-- pv_equiv track=rewrite | github.com/ArcheronTechnologies/haloplatform | src/halo/scripts/fetch_companies.py | generate_orgnrs_in_range
-- ===== SOURCE A (Python) =====
-- def luhn_checksum(number_str: str) -> int:
--     """Calculate the Luhn checksum digit for a 9-digit string."""
--     digits = [int(d) for d in number_str]
--
--     # Double every second digit from right (positions 1, 3, 5, 7)
--     for i in range(len(digits) - 1, -1, -2):
--         digits[i] *= 2
--         if digits[i] > 9:
--             digits[i] -= 9
--
--     total = sum(digits)
--     return (10 - (total % 10)) % 10
--
-- def generate_orgnrs_in_range(start: int, end: int, prefix: str = "5560") -> list[str]:
--     """Generate valid org numbers in a range using Luhn validation."""
--     valid = []
--
--     for i in range(start, end):
--         # Build 9-digit base: prefix (4) + running (5)
--         running = str(i).zfill(5)
--         base_9 = prefix + running  # 9 digits
--
--         # Calculate checksum on these 9 digits
--         checksum = luhn_checksum(base_9)
--         orgnr = base_9 + str(checksum)
--
--         valid.append(orgnr)
--
--     return valid
-- ===== SOURCE B (Python) =====
-- def _double(d):
--     return 2 * d - 9 if d >= 5 else 2 * d
--
-- def generate_orgnrs_in_range(start: int, end: int, prefix: str = "5560") -> list[str]:
--     """Check digit computed arithmetically from i by divmod (no digit list, no
--     string scan of the base); the prefix's contribution to the Luhn sum is
--     computed once before the loop, as a pair (even-offset, odd-offset)."""
--     if start >= end:
--         return []
--     pe = po = 0
--     for j, ch in enumerate(reversed(prefix)):
--         d = int(ch)
--         if j % 2 == 0:
--             pe += _double(d)
--             po += d
--         else:
--             pe += d
--             po += _double(d)
--     out = []
--     for i in range(start, end):
--         s = str(i).zfill(5)
--         L = len(s)
--         n, t = i, 0
--         for k in range(L):
--             n, d = divmod(n, 10)
--             t += _double(d) if k % 2 == 0 else d
--         t += pe if L % 2 == 0 else po
--         out.append(prefix + s + str((10 - t % 10) % 10))
--     return out
-- ===== Notes on version B (the rewrite author's own statement) =====
-- stated objective: alternative
-- what changed: B never runs A's per-item string-to-list Luhn pass (build an int list from the 9-char base, mutate every second entry, sum): the prefix's contribution to the Luhn sum is hoisted out of the loop and computed once as an even/odd-offset pair, and each item's contribution is extracted arithmetically from the integer i itself by repeated divmod, so per item only the running digits are processed and no digit list is built.
import Mathlib
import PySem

┄┄┄┄┄┄┄┄┄┄┄┄┄┄┄┄┄┄┄┄

_Task directions_: Repeat the listing above line by line, exactly as written.

_Result of this exercise_:
-- pv_equiv track=rewrite | github.com/ArcheronTechnologies/haloplatform | src/halo/scripts/fetch_companies.py | generate_orgnrs_in_range
-- ===== SOURCE A (Python) =====
-- def luhn_checksum(number_str: str) -> int:
--     """Calculate the Luhn checksum digit for a 9-digit string."""
--     digits = [int(d) for d in number_str]
--
--     # Double every second digit from right (positions 1, 3, 5, 7)
--     for i in range(len(digits) - 1, -1, -2):
--         digits[i] *= 2
--         if digits[i] > 9:
--             digits[i] -= 9
--
--     total = sum(digits)
--     return (10 - (total % 10)) % 10
--
-- def generate_orgnrs_in_range(start: int, end: int, prefix: str = "5560") -> list[str]:
--     """Generate valid org numbers in a range using Luhn validation."""
--     valid = []
--
--     for i in range(start, end):
--         # Build 9-digit base: prefix (4) + running (5)
--         running = str(i).zfill(5)
--         base_9 = prefix + running  # 9 digits
--
--         # Calculate checksum on these 9 digits
--         checksum = luhn_checksum(base_9)
--         orgnr = base_9 + str(checksum)
--
--         valid.append(orgnr)
--
--     return valid
-- ===== SOURCE B (Python) =====
-- def _double(d):
--     return 2 * d - 9 if d >= 5 else 2 * d
--
-- def generate_orgnrs_in_range(start: int, end: int, prefix: str = "5560") -> list[str]:
--     """Check digit computed arithmetically from i by divmod (no digit list, no
--     string scan of the base); the prefix's contribution to the Luhn sum is
--     computed once before the loop, as a pair (even-offset, odd-offset)."""
--     if start >= end:
--         return []
--     pe = po = 0
--     for j, ch in enumerate(reversed(prefix)):
--         d = int(ch)
--         if j % 2 == 0:
--             pe += _double(d)
--             po += d
--         else:
--             pe += d
--             po += _double(d)
--     out = []
--     for i in range(start, end):
--         s = str(i).zfill(5)
--         L = len(s)
--         n, t = i, 0
--         for k in range(L):
--             n, d = divmod(n, 10)
--             t += _double(d) if k % 2 == 0 else d
--         t += pe if L % 2 == 0 else po
--         out.append(prefix + s + str((10 - t % 10) % 10))
--     return out
-- ===== Notes on version B (the rewrite author's own statement) =====
-- stated objective: alternative
-- what changed: B never runs A's per-item string-to-list Luhn pass (build an int list from the 9-char base, mutate every second entry, sum): the prefix's contribution to the Luhn sum is hoisted out of the loop and computed once as an even/odd-offset pair, and each item's contribution is extracted arithmetically from the integer i itself by repeated divmod, so per item only the running digits are processed and no digit list is built.
import Mathlib
import PySem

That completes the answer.